This Sunday, March 18th, you are invited to the Irving theatre to hang out with Neto and friends. Netoclicky, along with Dick Tinkham and Robin Miller, has written a book called “We Changed the Game” and all three authors will be in Irvington from 2:00 to 4:00 to sign books, swap stories and answer questions from fans. The trio has chosen the Irving Theatre for their book release party. Former Q-95 on -air personality, actor and stand-up comedian Dave “The King” Wilson will act as emcee for the event.
Neto says, “The book is a collection of stories told by those who lived it. It’s the Pacers’ insider’s view from the very first day of the franchise.” Netolicky stresses that the book is not just another stat guide or seasonal recap. “It’s the real story of a team, a coach and a handful of dreamers, who brought a new league and a new team to Indianapolis – and how they not only changed the culture and future of a city, but the game of basketball forever,” said Netolicky.
Richard “Dick” Tinkham, an original ABA Indiana Pacers founder and legal counsel, is one of the few execs still around to tell the real stories of the team, the league and the ABA-NBA merger from the perspective of someone who was intimately involved with the X’s and O’s of the team and league from start to finish. It was Tinkham who reviewed all documents, ranging from incorporation papers, player contracts to merger agreements. Yes fans, there was more than one ABA-NBA merger agreement. Tinkham will share never-before-heard stories about the mergers, anti-trust lawsuits, and wild negotiations between the two leagues that could only be told by someone who was there. Mr. Tinkham, whose reputation and shrewd negotiating skills in the league are legendary, will tell you all about it this Sunday.
ABC Sports reporter Robin Miller will also be at the Irving to talk about his days as a cub reporter for the Indianapolis Star from 1968-76. Born in Anderson, Miller grew up in Indianapolis. His first assignment with the Star was to answer the score phones and run copy. Miller had two passions during those early years: the Pacers and auto racing. He was lucky to find himself working in the epicenter of both.
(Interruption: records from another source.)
-- pv_equiv track=rewrite | github.com/shreyysk/GoCubes | utils/image_processor.py | validate_cube_state
-- ===== SOURCE A (Python) =====
-- from typing import Dict, List, Tuple
--
-- def validate_cube_state(cube_state: Dict[str, List[str]]) -> bool:
--     """
--     Validate that the cube state is physically possible
--     """
--     # Count occurrences of each color
--     color_count = {}
--
--     for face, colors in cube_state.items():
--         if len(colors) != 9:
--             return False
--
--         for color in colors:
--             color_count[color] = color_count.get(color, 0) + 1
--
--     # Each color should appear exactly 9 times
--     expected_colors = {'W', 'Y', 'R', 'O', 'G', 'B'}
--
--     if set(color_count.keys()) != expected_colors:
--         return False
--
--     for color in expected_colors:
--         if color_count.get(color, 0) != 9:
--             return False
--
--     return True
-- ===== SOURCE B (Python) =====
-- _EXPECTED_SORTED = sorted(['W', 'Y', 'R', 'O', 'G', 'B'] * 9)
--
--
-- def validate_cube_state(cube_state):
--     """Validate the cube state by sorting: every face has 9 stickers and the
--     54 stickers form exactly the multiset of 9 of each of the six colors."""
--     if any(len(colors) != 9 for colors in cube_state.values()):
--         return False
--     flat = [c for colors in cube_state.values() for c in colors]
--     return sorted(flat) == _EXPECTED_SORTED
-- ===== Notes on version B (the rewrite author's own statement) =====
-- stated objective: simpler
-- what changed: Replaces the running-count dict plus key-set comparison plus per-color count loop with a length guard followed by a single sort-and-compare against the fixed sorted 54-sticker multiset.
import Mathlib
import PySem

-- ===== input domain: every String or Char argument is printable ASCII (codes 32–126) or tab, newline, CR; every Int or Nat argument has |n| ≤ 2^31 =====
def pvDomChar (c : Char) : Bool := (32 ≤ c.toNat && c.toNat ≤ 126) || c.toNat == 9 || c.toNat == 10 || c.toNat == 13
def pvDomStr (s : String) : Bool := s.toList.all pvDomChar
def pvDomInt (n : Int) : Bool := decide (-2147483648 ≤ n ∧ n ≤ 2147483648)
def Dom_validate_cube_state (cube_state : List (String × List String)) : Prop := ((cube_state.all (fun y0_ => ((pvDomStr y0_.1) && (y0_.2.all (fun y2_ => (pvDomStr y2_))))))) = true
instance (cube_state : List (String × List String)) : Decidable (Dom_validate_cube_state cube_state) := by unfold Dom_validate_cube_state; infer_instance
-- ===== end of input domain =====

-- B replaces A's running-count dict + key-set check + per-color count loop by a
-- length guard plus a single sort-and-compare against the fixed sorted multiset (objective: simpler).


-- ===== PORT A =====
-- the inner 'for color in colors' counting loop: color_count[color] = color_count.get(color, 0) + 1
def pvCountFace (d : PySem.Dict String Int) (colors : List String) : PySem.Dict String Int :=
  colors.foldl (fun d c => d.insert c (d.getD c 0 + 1)) d

-- the outer 'for face, colors in cube_state.items()' loop; none = the early 'return False'
def pvLoopA (d : PySem.Dict String Int) : List (String × List String) → Option (PySem.Dict String Int)
  | [] => some d
  | (_, colors) :: rest =>
      if colors.length ≠ 9 then none
      else pvLoopA (pvCountFace d colors) rest

def pvExpected : PySem.Set String := PySem.Set.ofList ["W", "Y", "R", "O", "G", "B"]

def validate_cube_state (cube_state : List (String × List String)) : Bool :=
  match pvLoopA PySem.Dict.empty cube_state with
  | none => false
  | some color_count =>
      if ¬ (PySem.Set.equal (PySem.Set.ofList color_count.keys) pvExpected) then false
      -- 'for color in expected_colors' iterates a set; the all-counts-are-9 test is order-independent
      else if pvExpected.any (fun color => ¬ (color_count.getD color 0 == 9)) then false
      else true

-- ===== PORT B =====
-- Python's sorted() on str orders by code points = the lexicographic order on s.toList (PYSEM);
-- exact on the ASCII domain (and beyond): sort with key s.toList
def pvSortStrs (xs : List String) : List String :=
  @PySem.List.sorted String (List Char) LinearOrder.toPartialOrder.toLT
    (fun a b => a.decidableLT b) xs (fun x => x.toList) false

-- _EXPECTED_SORTED = sorted(['W','Y','R','O','G','B'] * 9)
def pvExpectedSorted : List String :=
  pvSortStrs (List.flatten (List.replicate 9 ["W", "Y", "R", "O", "G", "B"]))

def validate_cube_state_alt (cube_state : List (String × List String)) : Bool :=
  if cube_state.any (fun f => f.2.length ≠ 9) then false
  else pvSortStrs (cube_state.flatMap (fun f => f.2)) == pvExpectedSorted

-- ===== PRECONDITION & SPEC =====
def Spec_validate_cube_state (cube_state : List (String × List String)) (out : Bool) : Prop := out = validate_cube_state_alt cube_state
instance (cube_state : List (String × List String)) (out : Bool) : Decidable (Spec_validate_cube_state cube_state out) := by unfold Spec_validate_cube_state; infer_instance

-- ===== CLAIM (what is proved, stated in full; the proofs are below) =====
def Claim_equal_validate_cube_state : Prop := ∀ (cube_state : List (String × List String)), Dom_validate_cube_state cube_state → Spec_validate_cube_state cube_state (validate_cube_state cube_state)

-- ===== LEMMAS AND PROOFS =====

-- the sorted target as an explicit literal
def pvTargetLit : List String :=
  List.replicate 9 "B" ++ List.replicate 9 "G" ++ List.replicate 9 "O" ++
  List.replicate 9 "R" ++ List.replicate 9 "W" ++ List.replicate 9 "Y"

theorem pvExpectedSorted_eq : pvExpectedSorted = pvTargetLit := by decide

theorem pvLoopA_none (cs : List (String × List String)) (d : PySem.Dict String Int) :
    pvLoopA d cs = none ↔ (cs.any fun f => f.2.length ≠ 9) = true := by
  induction cs generalizing d with
  | nil => simp [pvLoopA]
  | cons hd tl ih =>
      obtain ⟨f, colors⟩ := hd
      by_cases h : colors.length = 9 <;> simp [pvLoopA, h, ih]

theorem pvLoopA_some (cs : List (String × List String)) (d : PySem.Dict String Int)
    (h : (cs.all fun f => f.2.length = 9) = true) :
    pvLoopA d cs = some ((cs.flatMap (fun f => f.2)).foldl (fun d c => d.insert c (d.getD c 0 + 1)) d) := by
  induction cs generalizing d with
  | nil => simp [pvLoopA]
  | cons hd tl ih =>
      obtain ⟨f, colors⟩ := hd
      simp only [List.all_cons, Bool.and_eq_true, decide_eq_true_eq] at h
      simp [pvLoopA, h.1, ih _ (by simpa using h.2), pvCountFace, List.foldl_append]

theorem pvTarget_count (c : String) (hc : c ∈ ["W", "Y", "R", "O", "G", "B"]) :
    pvTargetLit.count c = 9 := by
  fin_cases hc <;> decide

theorem pvTarget_mem (c : String) : c ∈ pvTargetLit ↔ c ∈ ["W", "Y", "R", "O", "G", "B"] := by
  simp [pvTargetLit]
  constructor
  · rintro (h | h | h | h | h | h) <;> simp [h]
  · rintro (h | h | h | h | h | h) <;> simp [h]

theorem pvTarget_pairwise : pvTargetLit.Pairwise (fun a b : String => a.toList ≤ b.toList) := by
  decide

theorem pvKeyAntisymm : ∀ (a b : String), a.toList ≤ b.toList → b.toList ≤ a.toList → a = b :=
  fun _ _ h1 h2 => String.toList_injective (le_antisymm h1 h2)

-- multiset characterisation: right members + count 9 each ⟺ the sorted list is the fixed target
theorem pvMain (flat : List String) :
    ((∀ x, x ∈ flat ↔ x ∈ ["W", "Y", "R", "O", "G", "B"]) ∧
      (∀ c ∈ ["W", "Y", "R", "O", "G", "B"], flat.count c = 9)) ↔
    pvSortStrs flat = pvTargetLit := by
  constructor
  · rintro ⟨hmem, hcount⟩
    have hperm : pvTargetLit.Perm flat := by
      rw [List.perm_iff_count]
      intro a
      by_cases ha : a ∈ ["W", "Y", "R", "O", "G", "B"]
      · rw [pvTarget_count a ha, hcount a ha]
      · rw [List.count_eq_zero.mpr (fun h => ha ((pvTarget_mem a).mp h)),
            List.count_eq_zero.mpr (fun h => ha ((hmem a).mp h))]
    have hsp : (pvSortStrs flat).Pairwise (fun a b : String => a.toList ≤ b.toList) := by
      unfold pvSortStrs
      rw [show (fun (a b : List Char) => a.decidableLT b) = (LinearOrder.toDecidableLT : DecidableLT (List Char)) from
            funext fun a => funext fun b => Subsingleton.elim _ _]
      exact PySem.List.sorted_pairwise flat (fun x => x.toList)
    have hp2 : (pvSortStrs flat).Perm pvTargetLit :=
      (PySem.List.sorted_perm flat _ false).trans hperm.symm
    exact @List.Perm.eq_of_pairwise' String _ ⟨pvKeyAntisymm⟩ _ _ hsp pvTarget_pairwise hp2
  · intro hs
    have hperm : flat.Perm pvTargetLit := by
      have h : (pvSortStrs flat).Perm flat := PySem.List.sorted_perm flat _ false
      rw [hs] at h
      exact h.symm
    refine ⟨fun x => ?_, fun c hc => ?_⟩
    · rw [hperm.mem_iff, pvTarget_mem]
    · rw [hperm.count_eq, pvTarget_count c hc]

-- A's two dict checks, as Booleans, ⟺ the multiset characterisation
theorem pvChecks (flat : List String) :
    (PySem.Set.equal (PySem.Set.ofList (PySem.Dict.counter flat).keys) pvExpected = true ∧
      (List.any pvExpected fun color => decide ¬((PySem.Dict.counter flat).getD color 0 == 9)) = false)
    ↔ ((∀ x, x ∈ flat ↔ x ∈ ["W", "Y", "R", "O", "G", "B"]) ∧
        (∀ c ∈ ["W", "Y", "R", "O", "G", "B"], flat.count c = 9)) := by
  rw [PySem.Set.equal_iff]
  constructor
  · rintro ⟨hk, hc⟩
    refine ⟨fun x => ?_, fun c hcmem => ?_⟩
    · have h := hk x
      rw [PySem.Set.mem_ofList, PySem.Dict.keys_counter, PySem.Set.mem_ofList] at h
      simpa [pvExpected, PySem.Set.mem_ofList] using h
    · simp only [List.any_eq_false] at hc
      have := hc c (by simpa [pvExpected, PySem.Set.mem_ofList] using hcmem)
      simp [PySem.Dict.getD_counter] at this
      omega
  · rintro ⟨hmem, hcount⟩
    constructor
    · intro x
      rw [PySem.Set.mem_ofList, PySem.Dict.keys_counter, PySem.Set.mem_ofList]
      simpa [pvExpected, PySem.Set.mem_ofList] using hmem x
    · simp only [List.any_eq_false]
      intro c hcmem
      have hce : c ∈ ["W", "Y", "R", "O", "G", "B"] := by
        simpa [pvExpected, PySem.Set.mem_ofList] using hcmem
      simp [PySem.Dict.getD_counter, hcount c hce]

-- ===== VERDICT (by name: the statement is the Claim_ definition above) =====
theorem validate_cube_state_spec : Claim_equal_validate_cube_state := by
  unfold Claim_equal_validate_cube_state
  intro cs _
  unfold Spec_validate_cube_state validate_cube_state validate_cube_state_alt
  by_cases hbad : (cs.any fun f => f.2.length ≠ 9) = true
  · rw [(pvLoopA_none cs PySem.Dict.empty).mpr hbad, hbad]
    rfl
  · have hall : (cs.all fun f => f.2.length = 9) = true := by
      rw [Bool.not_eq_true] at hbad
      rw [List.all_eq_true]
      intro f hf
      rw [List.any_eq_false] at hbad
      simpa using hbad f hf
    rw [Bool.not_eq_true] at hbad
    rw [pvLoopA_some cs PySem.Dict.empty hall, PySem.Dict.foldl_insert_getD_add_one_eq_counter,
        hbad, pvExpectedSorted_eq]
    set flat := cs.flatMap (fun f => f.2) with hflat
    simp only [Bool.false_eq_true]
    rw [if_neg not_false]
    by_cases hkeys : PySem.Set.equal (PySem.Set.ofList (PySem.Dict.counter flat).keys) pvExpected = true
    · by_cases hcnt :
        (List.any pvExpected fun color => decide ¬((PySem.Dict.counter flat).getD color 0 == 9)) = true
      · -- some count ≠ 9: both sides false
        have hne : pvSortStrs flat ≠ pvTargetLit := by
          intro hsort
          have h := (pvChecks flat).mpr ((pvMain flat).mpr hsort)
          rw [h.2] at hcnt
          exact Bool.noConfusion hcnt
        rw [if_neg (not_not_intro hkeys), if_pos hcnt]
        exact (beq_eq_false_iff_ne.mpr hne).symm
      · -- all checks pass: both sides true
        rw [Bool.not_eq_true] at hcnt
        have heq : pvSortStrs flat = pvTargetLit :=
          (pvMain flat).mp ((pvChecks flat).mp ⟨hkeys, hcnt⟩)
        rw [if_neg (not_not_intro hkeys), if_neg (fun h => Bool.noConfusion (hcnt ▸ h))]
        exact (beq_iff_eq.mpr heq).symm
    · -- key sets differ: both sides false
      rw [Bool.not_eq_true] at hkeys
      have hne : pvSortStrs flat ≠ pvTargetLit := by
        intro hsort
        have h := (pvChecks flat).mpr ((pvMain flat).mpr hsort)
        rw [h.1] at hkeys
        exact Bool.noConfusion hkeys
      have hc : ¬ (PySem.Set.ofList (PySem.Dict.counter flat).keys).equal pvExpected = true := by
        rw [hkeys]; exact Bool.false_ne_true
      rw [if_pos hc]
      exact (beq_eq_false_iff_ne.mpr hne).symm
This Sunday, Miller will describe the Pacer’s from the viewpoint of a cub reporter not yer old enough to drink (were there really guns in the locker room?), Tinkham will explain how the ABA contracts worked (did the team really sign Mel Daniels contract on a barrom napkin?) and Neto will share stories about Pacers coach Bobby “Slick” Leonard’s unusual motivational techniques (did Slick REALLY chase Neto around the locker room with a hockey stick?).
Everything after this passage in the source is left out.